富士機械製造は1959年4月、名古屋市中川区昭和橋通に資本金30万円で設立され、創業者の坂上守社長が考案した単能機の製造から始まった。同年5月にFS型単能機の一号機を市場へ送り出すと、その生産性を伝え聞いた買い手が各地から訪れ、その場で発注する例が相次いだ。ベアリング・電気部品・二輪車の各社に続いて、トヨタ自動車・本田技研・三菱・いすゞが自動旋盤の主要な納入先となり、トヨタでは旋盤ラインの七割以上を同社の自動旋盤が占めた。1964年5月には名古屋証券取引所市場第二部へ上場した[1][2]

もっとも、工作機械は設備投資の増減をそのまま受ける商品であった。上場の翌年、1965年の昭和40年不況が受注を直撃し、同社は約60名の人員削減に踏み切っている。坂上社長も残る社員も身を切られる思いでこの整理に臨み、これは創業から現在まで同社で唯一の人員削減となった。1976年3月期の単体売上高は40億700万円、経常損益は2億7,600万円の赤字で、一本の事業では収益が景況に振られ続けた。浅井亮宥社長はのちに、工作機械は景気の影響を受けやすい業種であり、何度か厳しい状況を経験したと振り返っている[3][4][5]

組立作業の自動化という迂回

1965年の不況の後、坂上社長は経営基本方針・利益計画・設備投資計画・予算統制といった経営管理の仕組みを整え、その日その日の操業に追われる経営を改めた。同じ年にトヨタとの取引が成立し、1967年3月には量産加工向けのトランスファーラインを完成させている。ただし、専用機を増やしても工作機械の景気連動そのものは消えない。同社が選んだのは、旋削加工から離れて組立作業を自動化する機械へ製品を広げる道で、1971年6月に自動組立機を、同年9月にNC自動旋盤を完成した[6][7]

組立機は当初、用途を絞らずに機種を並べた。1970年代を通じて100種類を超える各種組立機を手がけたと、同社は後年の発表文で記している。この試行のなかで、当時管理部門を率いた大津谷輝男氏がエレクトロニクスの時代の到来を見込み、電子部品を基板へ組み付ける機械の開発を指示した。

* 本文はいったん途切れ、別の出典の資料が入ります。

-- the last maximum really is a maximum
theorem pvLM_max (v : Int → Int) : ∀ (l : List Int), (∀ x ∈ l, 0 < x) → ∀ {m : Int},
    pvLM v l = some m → ∀ x ∈ l, v x * m ≤ v m * x := by
  intro l
  induction l with
  | nil => intro _ m h; simp [pvLM] at h
  | cons d t ih =>
    intro hpos m hm x hx
    have hd : 0 < d := hpos d (by simp)
    have hpt : ∀ y ∈ t, 0 < y := fun y hy => hpos y (List.mem_cons_of_mem _ hy)
    cases hlm : pvLM v t with
    | none =>
      rw [pvLM_cons_none d hlm] at hm
      cases hm
      have ht : t = [] := by
        cases t with
        | nil => rfl
        | cons y u => obtain ⟨w, hw⟩ := pvLM_isSome (v := v) y u; rw [hw] at hlm; cases hlm
      subst ht
      rcases List.mem_cons.mp hx with hx | hx
      · subst hx; exact le_rfl
      · simp at hx
    | some m' =>
      have hm' : 0 < m' := hpt m' (pvLM_mem hlm)
      rw [pvLM_cons_some d hlm] at hm
      by_cases hc : v m' * d ≥ v d * m'
      · rw [if_pos hc] at hm
        cases hm
        rcases List.mem_cons.mp hx with hx | hx
        · subst hx; linarith
        · exact ih hpt hlm x hx
      · rw [if_neg hc] at hm
        cases hm
        rcases List.mem_cons.mp hx with hx | hx
        · subst hx; exact le_rfl
        · have hx0 : 0 < x := hpt x hx
          have h1 := ih hpt hlm x hx
          exact pvfrac_le_le (c1 := v x) (d1 := x) (c2 := v m') (d2 := m')
            (c3 := v d) (d3 := d) hx0 hm' hd h1 (by linarith)

-- scaled gap of the candidate fraction below numerator/denominator
def pvW (a b d : Int) : Int := d * a - b * pvCand a b d

theorem pvW_eq (a b d : Int) :
    pvW a b d = PySem.Int.mod (d * a) b + (if PySem.Int.mod d b = 0 then b else 0) := by
  have h := PySem.Int.floordiv_mul_add_mod (d * a) b
  unfold pvW pvCand
  split_ifs <;> simp only [] <;> nlinarith [h]

theorem pvW_nonneg {a b : Int} (hb : 0 < b) (d : Int) : 0 ≤ pvW a b d := by
  rw [pvW_eq]
  have := PySem.Int.mod_nonneg (d * a) hb
  split_ifs <;> linarith

theorem pvW_zero_iff {a b : Int} (hb : 0 < b) (d : Int) :
    pvW a b d = 0 ↔ (¬ b ∣ d ∧ b ∣ d * a) := by
  rw [pvW_eq]
  have h0 := PySem.Int.mod_nonneg (d * a) hb
  by_cases hd : b ∣ d
  · rw [if_pos ((PySem.Int.mod_eq_zero_iff_dvd d b).mpr hd)]
    constructor
    · intro h; exfalso; linarith
    · intro h; exact absurd hd h.1
  · rw [if_neg (fun h => hd ((PySem.Int.mod_eq_zero_iff_dvd d b).mp h)), add_zero,
        PySem.Int.mod_eq_zero_iff_dvd]
    exact ⟨fun h => ⟨hd, h⟩, fun h => h.2⟩

theorem pvCross (a b d e : Int) :
    b * (pvCand a b e * d - pvCand a b d * e) = pvW a b d * e - pvW a b e * d := by
  unfold pvW; ring

theorem pvTransfer_lt {a b : Int} (hb : 0 < b) (d e : Int) :
    (pvCand a b e * d > pvCand a b d * e) ↔ (pvW a b d * e > pvW a b e * d) := by
  have h := pvCross a b d e
  constructor <;> intro hx <;> nlinarith

theorem pvTransfer_le {a b : Int} (hb : 0 < b) (d e : Int) :
    (pvCand a b e * d ≥ pvCand a b d * e) ↔ (pvW a b d * e ≥ pvW a b e * d) := by
  have h := pvCross a b d e
  constructor <;> intro hx <;> nlinarith

theorem pvCand_add {a b : Int} (hb : 0 < b) (d : Int) :
    pvCand a b (d + b) = pvCand a b d + a := by
  have hfd : PySem.Int.floordiv ((d + b) * a) b = PySem.Int.floordiv (d * a) b + a := by
    rw [PySem.Int.floordiv_eq_ediv_of_pos hb, PySem.Int.floordiv_eq_ediv_of_pos hb,
        show (d + b) * a = d * a + a * b by ring, Int.add_mul_ediv_right _ _ (by omega : b ≠ 0)]
  have hmod : (PySem.Int.mod (d + b) b = 0) ↔ (PySem.Int.mod d b = 0) := by
    rw [PySem.Int.mod_eq_zero_iff_dvd, PySem.Int.mod_eq_zero_iff_dvd]
    constructor
    · intro h
      have h2 : b ∣ (d + b) - b := dvd_sub h (dvd_refl b)
      simpa using h2
    · intro h; exact dvd_add h (dvd_refl b)
  unfold pvCand
  simp only []
  by_cases hc : PySem.Int.mod d b = 0
  · rw [if_pos hc, if_pos (hmod.mpr hc), hfd]; ring
  · rw [if_neg hc, if_neg (fun h => hc (hmod.mp h)), hfd]

theorem pvW_add {a b : Int} (hb : 0 < b) (d : Int) : pvW a b (d + b) = pvW a b d := by
  unfold pvW; rw [pvCand_add hb]; ring

theorem pvW_add_mul {a b : Int} (hb : 0 < b) (d : Int) : ∀ (k : Nat),
    pvW a b (d + k * b) = pvW a b d := by
  intro k
  induction k with
  | zero => simp
  | succ k ih =>
    have : d + ((k : Int) + 1) * b = (d + k * b) + b := by ring
    rw [Nat.cast_add, Nat.cast_one, this, pvW_add hb, ih]

theorem pvCand_rep_ge {a b : Int} (hb : 0 < b) (d : Int) (k : Nat) :
    pvCand a b (d + k * b) * d ≥ pvCand a b d * (d + k * b) := by
  have hW := pvW_add_mul (a := a) hb d k
  have hc := pvCross a b d (d + k * b)
  rw [hW] at hc
  have hnn := pvW_nonneg (a := a) hb d
  have hr : 0 ≤ pvW a b d * ((k : Int) * b) :=
    mul_nonneg hnn (mul_nonneg (Int.natCast_nonneg k) hb.le)
  nlinarith [hc, hr]

-- the hand-written Euclid loop computes the gcd
theorem pvGcd_eq_aux : ∀ (n : Nat) (x y : Int), y.natAbs ≤ n → pvGcd x y = (Int.gcd x y : Int) := by
  intro n
  induction n with
  | zero =>
    intro x y hy
    have : y = 0 := by omega
    subst this
    rw [pvGcd, dif_pos rfl, Int.abs_eq_natAbs]
    simp [Int.gcd]
  | succ n ih =>
    intro x y hy
    by_cases h0 : y = 0
    · subst h0
      rw [pvGcd, dif_pos rfl, Int.abs_eq_natAbs]
      simp [Int.gcd]
    · rw [pvGcd, dif_neg h0, ih y (PySem.Int.mod x y) (by have := pvModAbsLt x y h0; omega)]
      have hm : PySem.Int.mod x y = x + (-(PySem.Int.floordiv x y)) * y := by
        have := PySem.Int.floordiv_mul_add_mod x y
        linarith
      rw [hm, Int.gcd_add_mul_right_right, Int.gcd_comm]

theorem pvGcd_eq (x y : Int) : pvGcd x y = (Int.gcd x y : Int) :=
  pvGcd_eq_aux y.natAbs x y le_rfl

-- b ∣ d·a exactly when the reduced denominator divides d
theorem pvDvd_transfer {a b : Int} (hb : 0 < b) (d : Int) :
    b ∣ d * a ↔ (b / (Int.gcd a b : Int)) ∣ d := by
  set G : Int := (Int.gcd a b : Int) with hGdef
  have hGpos : 0 < G := by
    have : Int.gcd a b ≠ 0 := by
      intro h
      exact absurd (Int.gcd_eq_zero_iff.mp h).2 (by omega)
    rw [hGdef]
    exact_mod_cast Nat.pos_of_ne_zero this
  obtain ⟨a1, ha1⟩ : G ∣ a := by rw [hGdef]; exact Int.gcd_dvd_left a b
  obtain ⟨b1, hb1⟩ : G ∣ b := by rw [hGdef]; exact Int.gcd_dvd_right a b
  have hda : a / G = a1 := by
    rw [ha1]
    exact Int.mul_ediv_cancel_left _ (by omega)
  have hdb : b / G = b1 := by
    rw [hb1]
    exact Int.mul_ediv_cancel_left _ (by omega)
  have hcop : Int.gcd a1 b1 = 1 := by
    have h := Int.gcd_div_gcd_div_gcd (i := a) (j := b) (by omega)
    rw [← hGdef] at h
    rwa [hda, hdb] at h
  rw [hdb]
  constructor
  · intro h
    have h1 : G * b1 ∣ G * (d * a1) := by
      rw [← hb1, show G * (d * a1) = d * (G * a1) by ring, ← ha1]
      exact h
    have h2 : b1 ∣ d * a1 := (mul_dvd_mul_iff_left (by omega : G ≠ 0)).mp h1
    have hco : IsCoprime b1 a1 := Int.isCoprime_iff_gcd_eq_one.mpr (by rw [Int.gcd_comm]; exact hcop)
    exact hco.dvd_of_dvd_mul_right h2
  · intro h
    obtain ⟨e, he⟩ := h
    refine ⟨e * a1, ?_⟩
    rw [he, ha1, hb1]
    ring

-- in the increasing range, everything smaller than the split point is in the prefix
theorem pvRange_before {lo N : Int} {l1 l2 : List Int} {z x : Int}
    (hsplit : PySem.List.pyRange lo (N + 1) 1 = l1 ++ z :: l2)
    (hlo : lo ≤ x) (hxz : x < z) (hzN : z ≤ N) : x ∈ l1 := by
  have hmem : x ∈ PySem.List.pyRange lo (N + 1) 1 :=
    PySem.List.mem_pyRange_one.mpr ⟨hlo, by omega⟩
  rw [hsplit] at hmem
  rcases List.mem_append.mp hmem with h | h
  · exact h
  · rcases List.mem_cons.mp h with h | h
    · omega
    · exfalso
      have hp := PySem.List.pairwise_lt_pyRange_one lo (N + 1)
      rw [hsplit] at hp
      have := ((List.pairwise_append.mp hp).2.1)
      have hzx := (List.pairwise_cons.mp this).1 x h
      omega

theorem pvMemRange {lo N x : Int} (h : x ∈ PySem.List.pyRange lo (N + 1) 1) :
    lo ≤ x ∧ x ≤ N := by
  have := PySem.List.mem_pyRange_one.mp h
  omega

-- ===== the main equality for positive denominator =====
theorem pvAlt_unfold (a b N : Int) (hb : 0 < b) (hN : 1 ≤ N) :
    solution_alt a b N =
      if 1 < (Int.gcd a b : Int) ∧ PySem.Int.floordiv b (Int.gcd a b : Int) ≤ N then
        (if 0 < PySem.Int.floordiv ((PySem.Int.floordiv b (Int.gcd a b : Int)) * a) b then
           PySem.Int.floordiv ((PySem.Int.floordiv b (Int.gcd a b : Int)) * a) b else 0)
      else
        (if (pvDn (pvCand a b) (PySem.List.pyRange N ((if N - b + 1 < 1 then 1 else N - b + 1) - 1) (-1)) (0, 1)).1 ≤ 0 then 0
         else PySem.Int.floordiv
           (pvDn (pvCand a b) (PySem.List.pyRange N ((if N - b + 1 < 1 then 1 else N - b + 1) - 1) (-1)) (0, 1)).1
           ((Int.gcd (pvDn (pvCand a b) (PySem.List.pyRange N ((if N - b + 1 < 1 then 1 else N - b + 1) - 1) (-1)) (0, 1)).1
                     (pvDn (pvCand a b) (PySem.List.pyRange N ((if N - b + 1 < 1 then 1 else N - b + 1) - 1) (-1)) (0, 1)).2 : Int))) := by
  unfold solution_alt pvDn
  rw [if_neg (by omega : ¬ N < 1)]
  simp only [abs_of_pos hb, pvGcd_eq]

テレビ・ラジオ・電卓の基板組立はなお人手に頼っており、量産の現場が求める自動化の余地は、成熟しつつあった工作機械の市場より広かった[8]

決断

1978年「BA」——挿入率90%からの二年

1978年10月、富士機械製造は電子部品自動挿入機「BA」を完成した。開発は難航している。基板に開いた1.2ミリの穴へ1.0ミリのリードを挿し込めない、当時は200ミクロンの精度を得ることすら難しい、挿入率は90%程度にとどまるという状態からの出発であった。制御用マイクロコンピュータを12ビットから8ビットへ変更し、カッターやメカの改良を重ね、苦境を越えるまでにおよそ二年を要した。BAは累計約850台を売り、同社の電子部品実装機事業の土台となった[9][10]

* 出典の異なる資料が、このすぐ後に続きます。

-- ===== CLAIM (what is proved, stated in full; the proofs are below) =====
def Claim_unchanged_split_class_list : Prop := ∀ (class_list : String), Dom_split_class_list class_list → Spec_split_class_list class_list (split_class_list class_list)
def Claim_changed_split_class_list : Prop := Dom_split_class_list (pvDiffWitness_split_class_list) ∧ D_split_class_list (pvDiffWitness_split_class_list) ∧ split_class_list (pvDiffWitness_split_class_list) = pvDiffWitnessOut_split_class_list.1 ∧ split_class_list_alt (pvDiffWitness_split_class_list) = pvDiffWitnessOut_split_class_list.2 ∧ pvDiffWitnessOut_split_class_list.1 ≠ pvDiffWitnessOut_split_class_list.2
def Claim_exact_split_class_list : Prop := ∀ (class_list : String), Dom_split_class_list class_list → D_split_class_list class_list → split_class_list class_list ≠ split_class_list_alt class_list

-- ===== LEMMAS AND PROOFS =====
def pvScanD (st : Int × Bool) (ch : Char) : Int × Bool :=
  let (d, p) := st
  if ch = '{' then (d + 1, p)
  else if ch = '}' then (d - 1, p)
  else if d = 0 then (d, !(PySem.Chars.isspace ch))
  else (d, p)

def filt : Int → List Char → List Char
  | _, [] => []
  | d, c :: cs =>
    if c = '{' then filt (d + 1) cs
    else if c = '}' then filt (d - 1) cs
    else if d = 0 then c :: filt d cs
    else filt d cs

def fdep (d : Int) : List Char → Int
  | [] => d
  | c :: cs => if c = '{' then fdep (d + 1) cs else if c = '}' then fdep (d - 1) cs else fdep d cs

def wstep (st : List (List Char) × List Char) (c : Char) : List (List Char) × List Char :=
  let (classes, cls) := st
  if PySem.Chars.isspace c then
    let cls' := PySem.Chars.strip cls
    if cls'.isEmpty then (classes, cls') else (classes ++ [cls'], [])
  else (classes, cls ++ [c])

def noWs (cs : List Char) : Prop := cs.all (fun c => !PySem.Chars.isspace c) = true

theorem lemA (cs : List Char) (d : Int) (classes : List (List Char)) (cls : List Char) :
    (cs.foldl splitA_step (d, classes, cls)).2 = (filt d cs).foldl wstep (classes, cls) := by
  induction cs generalizing d classes cls with
  | nil => rfl
  | cons c cs ih =>
    simp only [List.foldl_cons, splitA_step, filt]
    split_ifs with h1 h2 h3 h4 h5
    · exact ih _ _ _
    · exact ih _ _ _
    · rw [List.foldl_cons]
      simp only [wstep, h4, if_true, h5]
      exact ih _ _ _
    · rw [List.foldl_cons]
      simp only [wstep, h4, if_true, h5]
      exact ih _ _ _
    · rw [List.foldl_cons]
      simp only [wstep, h4]
      simp only [Bool.false_eq_true, if_false]
      exact ih _ _ _
    · exact ih _ _ _

theorem lemB (cs : List Char) (d : Int) (buf : List Char) :
    (cs.foldl splitB_step (d, buf)).2 = buf ++ filt d cs := by
  induction cs generalizing d buf with
  | nil => simp [filt]
  | cons c cs ih =>
    simp only [List.foldl_cons, splitB_step, filt]
    split_ifs <;> simp [ih]

theorem filt_append (cs ds : List Char) (d : Int) :
    filt d (cs ++ ds) = filt d cs ++ filt (fdep d cs) ds := by
  induction cs generalizing d with
  | nil => simp [filt, fdep]
  | cons c cs ih =>
    simp only [List.cons_append, filt, fdep]
    split_ifs <;> simp [ih]

theorem scan_fst (cs : List Char) (d : Int) (p : Bool) :
    (cs.foldl pvScanD (d, p)).1 = fdep d cs := by
  induction cs generalizing d p with
  | nil => rfl
  | cons c cs ih =>
    simp only [List.foldl_cons, pvScanD, fdep]
    split_ifs <;> exact ih _ _

theorem fdep_eq (cs : List Char) (d : Int) :
    fdep d cs = d + ((cs.count '{' : Int) - (cs.count '}' : Int)) := by
  induction cs generalizing d with
  | nil => simp [fdep]
  | cons c cs ih =>
    simp only [fdep]
    split_ifs with h1 h2
    · subst h1; rw [ih]; simp; ring
    · subst h2; rw [ih]; simp [h1]; ring
    · rw [ih]; simp [h1, h2]

theorem inits_snoc (cs : List Char) (c : Char) : (cs ++ [c]).inits = cs.inits ++ [cs ++ [c]] := by
  rw [List.inits_append]
  simp [List.inits]

theorem topStr_snoc (cs : List Char) (c : Char) :
    pvTopStr (cs ++ [c])
      = pvTopStr cs ++ (if pvBal (cs ++ [c]) && pvBal cs then [c] else []) := by
  unfold pvTopStr
  rw [inits_snoc, List.filter_append, List.filterMap_append]
  congr 1
  rw [List.filter_singleton]
  cases hb : (pvBal (cs ++ [c]) && pvBal ((cs ++ [c]).dropLast)) with
  | false =>
    rw [List.dropLast_concat] at hb
    simp [hb]
  | true =>
    rw [List.dropLast_concat] at hb
    simp [hb]
-- pv_equiv track=rewrite | github.com/adriadam10/advent_of_code | 2025/2/day2.py | bad_ids_twice
-- ===== SOURCE A (Python) =====
-- def bad_ids_twice(rango: range) -> list[int]:
--     bad: list[int] = list()
--     for n in rango:
--         n_str: str = str(n)
--         l = len(n_str)
--         if l%2 != 0: # Only happens if len is even
--             continue
--         j: int = l//2
--         if n_str[:j] * 2 == n_str:
--             bad.append(n)
--     return bad
-- ===== SOURCE B (Python) =====
-- def bad_ids_twice(rango) -> list[int]:
--     # Pure-arithmetic check: n reads as a doubled half-string iff n > 0, its
--     # digit count d is even, and the high half equals the low half numerically.
--     bad: list[int] = []
--     for n in rango:
--         if n <= 0:
--             continue
--         d = 0
--         m = n
--         while m:
--             m //= 10
--             d += 1
--         if d % 2:
--             continue
--         half = 10 ** (d // 2)
--         if n // half == n % half:
--             bad.append(n)
--     return bad
-- ===== Notes on version B (the rewrite author's own statement) =====
-- stated objective: alternative
-- what changed: Replaces the per-element string construction, slicing and string comparison with pure integer arithmetic: count digits by repeated division and compare the high half n//10^(d/2) with the low half n%10^(d/2).
import Mathlib
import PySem

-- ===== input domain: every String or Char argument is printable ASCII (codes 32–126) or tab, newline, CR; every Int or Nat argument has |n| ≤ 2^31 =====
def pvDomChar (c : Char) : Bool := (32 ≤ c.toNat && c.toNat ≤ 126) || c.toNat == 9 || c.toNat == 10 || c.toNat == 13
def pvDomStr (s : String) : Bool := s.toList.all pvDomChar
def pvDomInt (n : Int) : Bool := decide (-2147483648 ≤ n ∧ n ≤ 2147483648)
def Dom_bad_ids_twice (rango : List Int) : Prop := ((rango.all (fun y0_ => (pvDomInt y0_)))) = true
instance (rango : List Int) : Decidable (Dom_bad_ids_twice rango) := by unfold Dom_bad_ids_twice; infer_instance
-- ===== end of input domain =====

850台という数字は、当時の工作機械の受注に比べて小さい。それでも大津谷氏は成果が出るまで開発を見守り、社史は同社の電子部品実装機事業の基盤がこの機械で作られたと書いている。富士機械製造はこの間も工作機械の開発をやめておらず、1979年10月にはNC専用機を完成させた。二つの製品系列を並走させたまま主力の判断を先送りできた理由は、挿入機が家電・電子機器の量産投資という、工作機械とは別の需要に接続していた点にある[11][12]

1981年「CP-1」と社内の抵抗

1981年7月、電子部品自動装着機の初号機「CP-1」が完成した。リード線付き部品を穴へ差し込む挿入機と違い、装着機は表面実装部品を基板の表面へ載せる。当時世界にまだ例のない機械として「おもしろい機械」と評判になった一方、納入先ではBAを上回るトラブルが続いた。部品を爪でつかむ構造のため装着の途中で部品が落ちる、チップ部品しか扱えないといった苦情が販売のそばから届き、営業担当者は事後処理に追われた[13][14]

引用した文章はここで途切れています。